Interview mit Dr. Klaus Graf, Geschäftsführer stadtgrenzenlos gGmbH, zur Funktion und Aufgabe der AG Digitalisierung
Es braucht Zeit, bis die digitale Transformation atmet.
Was bedeutet Digitalisierung für soziale Einrichtungen und die soziale Arbeit? Was ist daran so neu?
Klaus Graf: Die Digitalisierung fand bisher in sozialen Einrichtungen eher auf betriebswirtschaftlicher und organisatorischer Ebene statt. Auf der fachlichen Ebene beginnt man jetzt erst, sich mit dem Thema zu beschäftigen. Wir sind da schon weiter und haben uns vor allem die Primärprozesse der sozialen Arbeit vorgenommen.
Was heißt das?
Klaus Graf: Wir thematisieren die digitale Transformation des Lernprozesses. Digitales Lernen als Bildungschance ist hier das Stichwort. E-Learning ist ein solches Format, in dem wir Angebote für Fachkräfte entwickeln.
Hinzu kommt die Mediatisierung der Leistungsangebote der sozialen Arbeit.
Welche Funktion hat hier die AG Digitalisierung?
Klaus Graf: Um die digitale Transformation voranzutreiben, brauchen wir organisatorische Prozesse, in denen Ideen, Initiativen und Projekte entwickelt, begleitet und moderiert werden. Da ist die AG ein wichtiges Steuerungsinstrument. Dazu gehören auch die Steuerungsgruppe, die Benennung von Medienbeauftragten, aber auch das Angebot von digitalen Fortbildungen für die Mitarbeitenden.
Es geht uns darum, hierarchieunabhängige Strukturen und Prozesse zu installieren, in denen sich Interessierte und technikaffine Menschen beraten und besprechen können.
Wo ist die AG angesiedelt?
Klaus Graf: Die Steuerungsgruppe und die AG sind die Motoren der digitalen Transformation innerhalb der EJG. Die Steuerungsgruppe steuert alle Prozesse von oben, die Medienbeauftragten speisen Inhalte in die Prozesse. Die AG Digitalisierung bringt beide Ebenen zusammen. In den Treffen werden Themen vorgedacht und vorbereitet. Hier ist der Raum für Erfahrungsaustausch. Die AG ist im wahren Sinne des Wortes eine Arbeitsgemeinschaft. Hier treffen die Fachleute aus den Einrichtungen mit ihrem pädagogischen Hintergrund und dem Wissen um die Möglichkeiten in den Einrichtungen auf die Medienpädagogen von stadtgrenzenlos.

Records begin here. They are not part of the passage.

-- pv_equiv track=rewrite | github.com/Zaine-04/ipsnipe | ipsnipe/scanners/domain_manager.py | get_best_domain
-- ===== SOURCE A (Python) =====
-- from typing import List, Dict, Tuple, Optional
--
-- def get_best_domain(domains: List[str]) -> Optional[str]:
--     """Get the best domain to use for scanning"""
--     if not domains:
--         return None
--
--     # Priority order for domain selection
--     priorities = [
--         lambda d: d.endswith('.htb'),      # HTB domains first
--         lambda d: not d.startswith('www.'), # Non-www domains
--         lambda d: len(d.split('.')) == 2,   # Simple domains
--         lambda d: 'machine' in d or 'target' in d,  # Common names
--     ]
--
--     for priority_func in priorities:
--         for domain in domains:
--             if priority_func(domain):
--                 return domain
--
--     # Return first domain if no priority matches
--     return domains[0]
-- ===== SOURCE B (Python) =====
-- def get_best_domain(domains):
--     """Get the best domain to use for scanning (argmin over priority rank)."""
--     if not domains:
--         return None
--
--     priorities = [
--         lambda d: d.endswith('.htb'),
--         lambda d: not d.startswith('www.'),
--         lambda d: len(d.split('.')) == 2,
--         lambda d: 'machine' in d or 'target' in d,
--     ]
--
--     def rank(d):
--         for i, p in enumerate(priorities):
--             if p(d):
--                 return i
--         return len(priorities)
--
--     return min(domains, key=rank)
-- ===== Notes on version B (the rewrite author's own statement) =====
-- stated objective: idiomatic
-- what changed: Replaces the nested predicate-outer/domain-inner early-return loops with a per-domain rank helper (index of the first satisfied predicate, 4 if none) and a single stable min(domains, key=rank).
import Mathlib
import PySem

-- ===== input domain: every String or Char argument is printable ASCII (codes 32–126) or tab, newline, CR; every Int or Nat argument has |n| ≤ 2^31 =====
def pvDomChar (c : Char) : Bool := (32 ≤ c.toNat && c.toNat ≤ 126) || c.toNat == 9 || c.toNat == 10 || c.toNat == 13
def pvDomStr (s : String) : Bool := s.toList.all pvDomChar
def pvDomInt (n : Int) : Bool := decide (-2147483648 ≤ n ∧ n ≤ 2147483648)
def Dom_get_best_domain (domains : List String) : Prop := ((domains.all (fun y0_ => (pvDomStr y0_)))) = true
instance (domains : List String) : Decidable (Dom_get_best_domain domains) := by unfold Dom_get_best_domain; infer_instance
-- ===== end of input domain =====

-- B replaces A's nested predicate-outer/domain-inner early-return loops by a per-domain
-- rank (index of the first satisfied predicate) and a single stable argmin (idiomatic).


-- the four priority predicates, written identically in A and B (both Python versions
-- use the same lambda list); d.split('.') has a non-empty separator, so Chars.splitOn is exact
def pvPriorities : List (String → Bool) :=
  [ fun d => PySem.Str.endswith d ".htb",
    fun d => !(PySem.Str.startswith d "www."),
    fun d => (PySem.Chars.splitOn d.toList ['.']).length == 2,
    fun d => PySem.Str.isIn "machine" d || PySem.Str.isIn "target" d ]

-- ===== PORT A =====
def get_best_domain (domains : List String) : Option String :=
  if domains.isEmpty then none
  else
    match pvPriorities.findSome? (fun p => domains.find? p) with
    | some d => some d
    | none => PySem.List.pyGet? domains 0

-- ===== PORT B =====
-- rank d = index of the first predicate d satisfies, or len(priorities) if none
def pvRank (d : String) : Nat :=
  (pvPriorities.findIdx? (fun p => p d)).getD pvPriorities.length

def get_best_domain_alt (domains : List String) : Option String :=
  if domains.isEmpty then none
  else PySem.List.min? domains pvRank

-- ===== PRECONDITION & SPEC =====
def Spec_get_best_domain (domains : List String) (out : Option String) : Prop := out = get_best_domain_alt domains
instance (domains : List String) (out : Option String) : Decidable (Spec_get_best_domain domains out) := by unfold Spec_get_best_domain; infer_instance

-- ===== CLAIM (what is proved, stated in full; the proofs are below) =====
def Claim_equal_get_best_domain : Prop := ∀ (domains : List String), Dom_get_best_domain domains → Spec_get_best_domain domains (get_best_domain domains)

-- ===== LEMMAS AND PROOFS =====

-- the foldl step PySem.List.min? is made of (Nat key)
def pvStep (k : String → Nat) (acc : Option String) (x : String) : Option String :=
  match acc with
  | none => some x
  | some m => if k x < k m then some x else some m

lemma pvMin?_eq_foldl (l : List String) (k : String → Nat) :
    PySem.List.min? l k = l.foldl (pvStep k) none := by
  unfold PySem.List.min?
  congr 1
  funext acc x
  cases acc <;> rfl

-- rank relative to an arbitrary predicate list
def pvRankOf (ps : List (String → Bool)) (d : String) : Nat :=
  (ps.findIdx? (fun p => p d)).getD ps.length

lemma pvRank_eq : pvRank = pvRankOf pvPriorities := funext fun _ => rfl

lemma pvRankOf_cons (p : String → Bool) (qs : List (String → Bool)) (d : String) :
    pvRankOf (p :: qs) d = if p d then 0 else pvRankOf qs d + 1 := by
  unfold pvRankOf
  rw [List.findIdx?_cons]
  by_cases h : p d
  · simp [h]
  · cases hq : qs.findIdx? (fun q => q d) <;> simp [h]

-- the accumulator is kept when nothing beats it
lemma pvFoldl_keep (k : String → Nat) (t : List String) (m : String)
    (h : ∀ x ∈ t, ¬ k x < k m) : t.foldl (pvStep k) (some m) = some m := by
  induction t with
  | nil => rfl
  | cons a t' ih =>
      simp only [List.foldl_cons, pvStep, if_neg (h a (by simp))]
      exact ih (fun x hx => h x (by simp [hx]))

-- with a positive accumulator, the fold returns the first element of rank 0
lemma pvFoldl_first_zero (k : String → Nat) (t : List String) :
    ∀ (m d0 : String), 0 < k m → t.find? (fun d => k d == 0) = some d0 →
      t.foldl (pvStep k) (some m) = some d0 := by
  induction t with
  | nil => intro m d0 _ h; simp at h
  | cons a t' ih =>
      intro m d0 hm hf
      rw [List.find?_cons] at hf
      cases ha : (k a == 0) with
      | true =>
          simp only [ha, Option.some.injEq] at hf
          subst hf
          have ha0 : k a = 0 := by simpa using ha
          simp only [List.foldl_cons, pvStep, if_pos (by omega : k a < k m)]
          exact pvFoldl_keep k t' a (fun x _ => by omega)
      | false =>
          simp only [ha] at hf
          have ha0 : k a ≠ 0 := by simpa using ha
          simp only [List.foldl_cons, pvStep]
          by_cases hlt : k a < k m
          · rw [if_pos hlt]; exact ih a d0 (by omega) hf
          · rw [if_neg hlt]; exact ih m d0 hm hf


-- shifting the key by +1 on the accumulator and all elements does not change the fold
lemma pvFoldl_shift (k1 k2 : String → Nat) (t : List String) :
    ∀ (m : String), (∀ d ∈ t, k1 d = k2 d + 1) → k1 m = k2 m + 1 →
      t.foldl (pvStep k1) (some m) = t.foldl (pvStep k2) (some m) := by
  induction t with
  | nil => intro _ _ _; rfl
  | cons a t' ih =>
      intro m ht hm
      have ha := ht a (by simp)
      have ht' : ∀ d ∈ t', k1 d = k2 d + 1 := fun d hd => ht d (by simp [hd])
      simp only [List.foldl_cons, pvStep]
      by_cases hlt : k2 a < k2 m
      · rw [if_pos (by omega), if_pos hlt]; exact ih a ht' ha
      · rw [if_neg (by omega), if_neg hlt]; exact ih m ht' hm

lemma pvMain (ps : List (String → Bool)) (x : String) (xs : List String) :
    (match ps.findSome? (fun p => (x :: xs).find? p) with
     | some d => some d
     | none => some x) = xs.foldl (pvStep (pvRankOf ps)) (some x) := by
  induction ps with
  | nil =>
      simp only [List.findSome?_nil]
      exact (pvFoldl_keep _ xs x (fun y _ => by simp [pvRankOf])).symm
  | cons p qs ih =>
      have hpred : (fun d => (pvRankOf (p :: qs) d == 0)) = p := by
        funext d
        rw [pvRankOf_cons]
        by_cases h : p d <;> simp [h]
      rw [List.findSome?_cons]
      cases hf : (x :: xs).find? p with
      | some d0 =>
          rw [← hpred] at hf
          rw [List.find?_cons] at hf
          show some d0 = xs.foldl (pvStep (pvRankOf (p :: qs))) (some x)
          cases hbx : (pvRankOf (p :: qs) x == 0) with
          | true =>
              simp only [hbx, Option.some.injEq] at hf
              subst hf
              have hx0 : pvRankOf (p :: qs) x = 0 := by simpa using hbx
              exact (pvFoldl_keep _ xs x (fun y _ => by omega)).symm
          | false =>
              simp only [hbx] at hf
              have hx0 : pvRankOf (p :: qs) x ≠ 0 := by simpa using hbx
              exact (pvFoldl_first_zero _ xs x d0 (by omega) hf).symm
      | none =>
          have hnone : ∀ d ∈ x :: xs, p d = false := by
            intro d hd
            simpa using List.find?_eq_none.mp hf d hd
          have hsh : xs.foldl (pvStep (pvRankOf (p :: qs))) (some x)
              = xs.foldl (pvStep (pvRankOf qs)) (some x) := by
            apply pvFoldl_shift
            · intro d hd; rw [pvRankOf_cons, if_neg (by simp [hnone d (by simp [hd])])]
            · rw [pvRankOf_cons, if_neg (by simp [hnone x (by simp)])]
          show (match qs.findSome? (fun p => (x :: xs).find? p) with
                | some d => some d
                | none => some x) = xs.foldl (pvStep (pvRankOf (p :: qs))) (some x)
          rw [hsh]
          exact ih

-- ===== VERDICT (by name: the statement is the Claim_ definition above) =====
theorem get_best_domain_spec : Claim_equal_get_best_domain := by
  intro domains _
  unfold Spec_get_best_domain get_best_domain get_best_domain_alt
  cases domains with
  | nil => rfl
  | cons x xs =>
      show (match pvPriorities.findSome? (fun p => (x :: xs).find? p) with
            | some d => some d
            | none => PySem.List.pyGet? (x :: xs) 0) = PySem.List.min? (x :: xs) pvRank
      have hget : PySem.List.pyGet? (x :: xs) 0 = some x := by
        simp [PySem.List.pyGet?, PySem.List.pyIdx?]
      rw [hget, pvMin?_eq_foldl, List.foldl_cons]
      have hstep : pvStep pvRank none x = some x := rfl
      rw [hstep, pvRank_eq]
      exact pvMain pvPriorities x xs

Welche Rolle spielt das Team von stadtgrenzenlos dabei?
Klaus Graf: Sie sind die Spezialisten für den Bereich der Medienpädagogik. Sie bringen mit ihren unterschiedlichen beruflichen und biografischen Hintergründen die notwendigen Erfahrungen mit. Sie holen sich neue Anregungen von außerhalb und tragen diese wiederum in die Steuerungsgruppe und AG Digitalisierung.
Unterstützt durch Alexander Hundenborn von der Fachstelle für Jugendmedienkultur NRW sind sie das beratende und begleitende Team. Sie können unter medienspezifischen Aspekten beurteilen, welche Projekte und Ideen realisierbar sind. Dazu geben Sie im Vorfeld Anregungen, die wiederum von den Mitarbeitenden der Einrichtungen auf Machbarkeit eingeschätzt werden. So bewegen sich beide „Parteien“ in einem permanenten Austausch. Das Ergebnis sind tragfähige digitale Projekte.
Es erscheint aber so, als würde das Thema „digitale Transformation“ recht langsam an Bewegung und Geschwindigkeit gewinnen. Woran liegt das?
Klaus Graf: Der Eindruck mag auf den ersten Blick stimmen. Es braucht Zeit, das Thema Digitalisierung in die Einrichtungen zu tragen. Die Einrichtungen und die Mitarbeitenden sind ein Spiegelbild unserer Gesellschaft. So gibt es dort auch Menschen, die einem solchen Thema offen gegenüber sind und andere, die eher reserviert reagieren. Alle müssen mitgenommen werden. Es braucht Zeit, bis die digitale Transformation atmet. Aber es ist jetzt schon vieles in Bewegung. Ideen und Projekte, wie die Trickfilm AG, kommen aus den Einrichtungen. Immer mehr Mitarbeitende spüren, welche Potenziale in der digitalen Transformation für sie und ihre Arbeit liegen.